# iRacing als Rookie SR steigern



## GotPainInTheAss (15. Januar 2013)

Moin Leute,
habe mir nun auch iRacing im Jahresabo gegönnt und ich muss sagen, es ist einfach der Wahnsinn! Die Atmossphäre ist schlicht und ergreifend Atemberaubend *_*
Ich fahre aktuell im Oval Rennen, in der Stock Series oder wie das heißt. In den ersten Runden liege ich eigentlich immer unter den besten 5, zumindest solange bis sich entweder vor mir jemand dreht und mich mitreisst, oder jemand zu übermütig versucht mich zu Überholen -.- Wegen solchen Geschichten ist mein SR jetzt auf 2.32 runter und ich empfinde es einfach nurnoch als frustrieren, wegen sowas zu verlieren! Nun meine Frage, wie schaffe ich es am schnellsten mein SR nach oben zu drücken, so dass ich wenigstens in die D Lizens komme?


----------



## 1awd1 (15. Januar 2013)

GotPainInTheAss schrieb:


> Moin Leute,
> habe mir nun auch iRacing im Jahresabo gegönnt und ich muss sagen, es ist einfach der Wahnsinn! Die Atmossphäre ist schlicht und ergreifend Atemberaubend *_*
> Ich fahre aktuell im Oval Rennen, in der Stock Series oder wie das heißt.

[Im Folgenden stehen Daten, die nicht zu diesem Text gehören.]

-- pv_equiv track=rewrite | github.com/hsuetsugu/atc | ABC142/D.py | enumerate_prime
-- ===== SOURCE A (Python) =====
-- def enumerate_prime(n: int) -> (list, dict, list):
--     """
--     n以下の素数を列挙する
--     何で割るかを記録しておくことで、素因数分解が高速にできる
--     >>> p = Mint()
--     >>> p.enumerate_prime(11)
--     ([2, 3, 5, 7, 11], {2: 0, 3: 1, 5: 2, 7: 3, 11: 4}, [0, 1, 2, 3, 2, 5, 3, 7, 2, 3, 5, 11])
--     """
--
--     lis_prime = [True] * (n+1)
--     lis_prime[0] = False
--     lis_prime[1] = False
--
--     primes = []
--     div_prime = [i for i in range(n + 1)]
--     primes_idx = {}
--
--     cnt = 0
--     for i in range(2, n+1):
--         if lis_prime[i]:
--             primes.append(i)
--             primes_idx[i] = cnt
--             cnt += 1
--
--             j = 2 * i
--             while True:
--                 if j > n:
--                     break
--                 lis_prime[j] = False
--                 div_prime[j] = i
--                 j += i
--
--     return primes, primes_idx, div_prime
-- ===== SOURCE B (Python) =====
-- def enumerate_prime(n: int) -> (list, dict, list):
--     # Different decomposition than A: a smallest-prime-factor sieve (conditional
--     # marking starting at i*i, first writer wins), primality read off as spf[i]==i,
--     # and the largest prime factor recovered per element by dividing out spf factors.
--     N = n + 1 if n >= 0 else 0
--     spf = list(range(N))
--     primes = []
--     primes_idx = {}
--     for i in range(2, N):
--         if spf[i] == i:
--             primes_idx[i] = len(primes)
--             primes.append(i)
--             for j in range(i * i, N, i):
--                 if spf[j] == j:
--                     spf[j] = i
--
--     def largest_pf(j):
--         m = j
--         last = 0
--         while m > 1:
--             last = spf[m]
--             m //= last
--         return last
--
--     div_prime = [j if j < 2 else largest_pf(j) for j in range(N)]
--     return primes, primes_idx, div_prime
-- ===== Notes on version B (the rewrite author's own statement) =====
-- stated objective: alternative
-- what changed: A marks every multiple of each prime from 2i unconditionally so the last writer leaves the largest prime factor in div_prime; B instead builds a smallest-prime-factor table (conditional first-writer marking starting at i*i, primality read off as spf[i]==i) and recovers each largest prime factor afterwards by dividing out spf factors.
-- crash fix: For every n ≤ 0 A raises IndexError (its boolean sieve list is too short to assign the first two sentinel entries) while B returns the natural empty answer: empty primes and index, and div_prime covering just range(n+1). — e.g. on enumerate_prime(0): A raises IndexError, B returns ([], [], [0])
import Mathlib
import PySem

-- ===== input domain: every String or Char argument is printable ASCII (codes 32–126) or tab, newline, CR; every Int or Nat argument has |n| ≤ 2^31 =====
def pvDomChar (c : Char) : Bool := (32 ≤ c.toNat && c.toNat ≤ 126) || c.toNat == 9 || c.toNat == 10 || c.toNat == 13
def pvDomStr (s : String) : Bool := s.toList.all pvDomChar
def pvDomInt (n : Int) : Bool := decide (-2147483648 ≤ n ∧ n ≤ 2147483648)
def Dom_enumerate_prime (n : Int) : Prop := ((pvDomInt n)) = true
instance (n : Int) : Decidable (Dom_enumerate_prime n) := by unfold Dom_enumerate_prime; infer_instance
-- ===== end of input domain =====

/-
  B replaces A's destructive multiple-marking sieve (unconditional overwrite from 2*i,
  last writer = largest prime factor) by a smallest-prime-factor sieve (conditional
  first-writer marking from i*i) plus, per element, recovery of the largest prime
  factor by dividing out spf factors (objective: alternative, not claimed faster).
  A raises IndexError for n < 1 (excluded by Pre_; B returns there, see Raises_).
  The dict `primes_idx` is ported as an association list; every `primes_idx[i] = …`
  adds a fresh key (keys strictly increase), so it is an append.
-/


-- ===== PORT A =====
abbrev epSt := List Bool × List Int × List (Int × Int) × List Int × Int

-- the inner `while True: … j += i` marking loop; fuel only makes the recursion total
-- (every call site passes enough fuel for the loop to run to its `break`)
def epA_mark (fuel : Nat) (n i j : Nat) (lis : List Bool) (div : List Int) : List Bool × List Int :=
  match fuel with
  | 0 => (lis, div)
  | f + 1 =>
    if j > n then (lis, div)
    else epA_mark f n i (j + i) (lis.set j false) (div.set j (i : Int))

-- one iteration of `for i in range(2, n+1)`; `lis.getD i false` is exact because
-- 2 ≤ i ≤ n < lis.length whenever this is reached under Pre_
def epA_step (n : Nat) (st : epSt) (i : Nat) : epSt :=
  match st with
  | (lis, primes, idx, div, cnt) =>
    if lis.getD i false then
      let md := epA_mark (n + 1) n i (2 * i) lis div
      (md.1, primes ++ [(i : Int)], idx ++ [((i : Int), cnt)], md.2, cnt + 1)
    else (lis, primes, idx, div, cnt)

def enumerate_prime (n : Int) : List Int × (List (Int × Int)) × List Int :=
  let nn := n.toNat        -- exact for n ≥ 1 (Pre_); for n < 1 the Python raises IndexError
  let lis0 := ((List.replicate (nn + 1) true).set 0 false).set 1 false
  let div0 := (List.range (nn + 1)).map (Int.ofNat)
  let st := (List.range' 2 (nn - 1)).foldl (epA_step nn)
      (lis0, ([] : List Int), ([] : List (Int × Int)), div0, (0 : Int))
  (st.2.1, st.2.2.1, st.2.2.2.1)

-- ===== PORT B =====
-- `for j in range(i*i, N, i): if spf[j] == j: spf[j] = i` (fuel = totality guard)
def epB_sieveMark (fuel : Nat) (i j N : Nat) (spf : List Nat) : List Nat :=
  match fuel with
  | 0 => spf
  | f + 1 =>
    if j < N then
      epB_sieveMark f i (j + i) N (if spf.getD j 0 = j then spf.set j i else spf)
    else spf

-- one iteration of Source B's `for i in range(2, N)`; `spf.getD i 0` is exact: i < N = len(spf)
def epB_step (N : Nat) (st : List Nat × List Int × List (Int × Int)) (i : Nat) :
    List Nat × List Int × List (Int × Int) :=
  match st with
  | (spf, primes, idx) =>
    if spf.getD i 0 = i then
      (epB_sieveMark N i (i * i) N spf, primes ++ [(i : Int)],
        idx ++ [((i : Int), (primes.length : Int))])
    else (spf, primes, idx)

-- `m = j; while m > 1: last = spf[m]; m //= last; return last` of Source B's largest_pf
def epB_lastLoop (fuel : Nat) (spf : List Nat) (m last : Nat) : Nat :=
  match fuel with
  | 0 => last
  | f + 1 =>
    if 1 < m then epB_lastLoop f spf (m / spf.getD m 0) (spf.getD m 0) else last

def enumerate_prime_alt (n : Int) : List Int × (List (Int × Int)) × List Int :=
  let N := (n + 1).toNat   -- = (n + 1 if n >= 0 else 0)
  let st := (List.range' 2 (N - 2)).foldl (epB_step N)
      (List.range N, ([] : List Int), ([] : List (Int × Int)))
  let div := (List.range N).map
      (fun (j : Nat) => if j < 2 then (j : Int) else ((epB_lastLoop j st.1 j 0 : Nat) : Int))
  (st.2.1, st.2.2, div)

-- ===== PRECONDITION & SPEC =====
-- Python A evaluates lis_prime[1] (and, in comprehension-free form, lis_prime[0]) on a
-- list of length n+1, so it raises IndexError exactly when n < 1.
def Pre_enumerate_prime (n : Int) : Prop := 1 ≤ n
instance (n : Int) : Decidable (Pre_enumerate_prime n) := by unfold Pre_enumerate_prime; infer_instance
def pvWitness_enumerate_prime : Int := 11

-- On every n ≤ 0 A raises IndexError while B returns the natural empty answer.
def Raises_enumerate_prime (n : Int) : Prop := n < 1
instance (n : Int) : Decidable (Raises_enumerate_prime n) := by unfold Raises_enumerate_prime; infer_instance
def pvRaiseWitness_enumerate_prime : Int := 0
def pvRaiseWitnessOut_enumerate_prime : List Int × (List (Int × Int)) × List Int := ([], [], [0])

def Spec_enumerate_prime (n : Int) (out : List Int × (List (Int × Int)) × List Int) : Prop := out = enumerate_prime_alt n
instance (n : Int) (out : List Int × (List (Int × Int)) × List Int) : Decidable (Spec_enumerate_prime n out) := by unfold Spec_enumerate_prime; infer_instance

-- ===== CLAIM (what is proved, stated in full; the proofs are below) =====
def Claim_equal_enumerate_prime : Prop := ∀ (n : Int), Dom_enumerate_prime n → Pre_enumerate_prime n → Spec_enumerate_prime n (enumerate_prime n)
def Claim_raises_enumerate_prime : Prop := (∀ (n : Int), Dom_enumerate_prime n → Raises_enumerate_prime n → ¬ Pre_enumerate_prime n) ∧ (Dom_enumerate_prime (pvRaiseWitness_enumerate_prime) ∧ Raises_enumerate_prime (pvRaiseWitness_enumerate_prime) ∧ enumerate_prime_alt (pvRaiseWitness_enumerate_prime) = pvRaiseWitnessOut_enumerate_prime)

-- ===== LEMMAS AND PROOFS =====

-- what A's boolean array holds after processing all i < k
def epLisSpec (k m : Nat) : Bool := decide (2 ≤ m ∧ ∀ p, p < k → p.Prime → ¬(p ∣ m ∧ p < m))

-- what A's div_prime[j] holds after processing all i < k: the largest prime proper
-- divisor of j below k if one exists, else j itself
def epMaxPPF (k j v : Nat) : Prop :=
  (v.Prime ∧ v ∣ j ∧ v < j ∧ v < k ∧ ∀ p, p < k → p.Prime → p ∣ j → p < j → p ≤ v) ∨
  (v = j ∧ ∀ p, p < k → p.Prime → ¬(p ∣ j ∧ p < j))

-- "r is the largest prime factor of j"
def epMPF (j r : Nat) : Prop := r.Prime ∧ r ∣ j ∧ ∀ p, p.Prime → p ∣ j → p ≤ r

def epPrimesUpto (t : Nat) : List Nat := (List.range' 2 t).filter (fun i => decide (Nat.Prime i))

def epIdx (l : List Nat) : List (Int × Int) := l.zipIdx.map (fun pk => ((pk.1 : Int), (pk.2 : Int)))

def epInv (nn k : Nat) (st : epSt) : Prop :=
  st.1.length = nn + 1 ∧
  (∀ m, m ≤ nn → st.1[m]? = some (epLisSpec k m)) ∧
  st.2.1 = (epPrimesUpto (k - 2)).map Int.ofNat ∧
  st.2.2.1 = epIdx (epPrimesUpto (k - 2)) ∧
  st.2.2.2.1.length = nn + 1 ∧
  (∀ j, j ≤ nn → ∃ v : Nat, st.2.2.2.1[j]? = some ((v : Nat) : Int) ∧ epMaxPPF k j v) ∧
  st.2.2.2.2 = ((epPrimesUpto (k - 2)).length : Int)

In den ersten Runden liege ich eigentlich immer unter den besten 5, zumindest solange bis sich entweder vor mir jemand dreht und mich mitreisst, oder jemand zu übermütig versucht mich zu Überholen -.- Wegen solchen Geschichten ist mein SR jetzt auf 2.32 runter und ich empfinde es einfach nurnoch als frustrieren, wegen sowas zu verlieren! Nun meine Frage, wie schaffe ich es am schnellsten mein SR nach oben zu drücken, so dass ich wenigstens in die D Lizens komme?



Klingt jetzt zwar doof aber du musst einfach nen bissl defensiver fahren und vielleicht auch mal den ein oder anderen Zweikampf meiden. Enge Fights in den unteren Klassen sind meist nicht möglich, grad bei niedrigem irating. Ansonsten kannst du mit sauberem Quali und time trial sr erfahren und schneller aufsteigen.


----------



## GotPainInTheAss (15. Januar 2013)

Ok, danke  Wie bekommt man senn dieses iRating, hab das noch nicht so ganz verstanden :/ Und das mit den Zweikämpfen bin ich vom Kartfahren gewöhnt, ich halte es einfach nicht aus hinterher zufahren


----------



## Jor-El (15. Januar 2013)

Das iRating ist quasi dein Handicap.
Fährst du gut, steigt es. Fährst du schlecht, dann sinkt es.
Dient dazu, dass man mit gleichstarken Gegnern ein Rennen bestreiten kann.


----------



## GotPainInTheAss (15. Januar 2013)

Ah ok, Danke


----------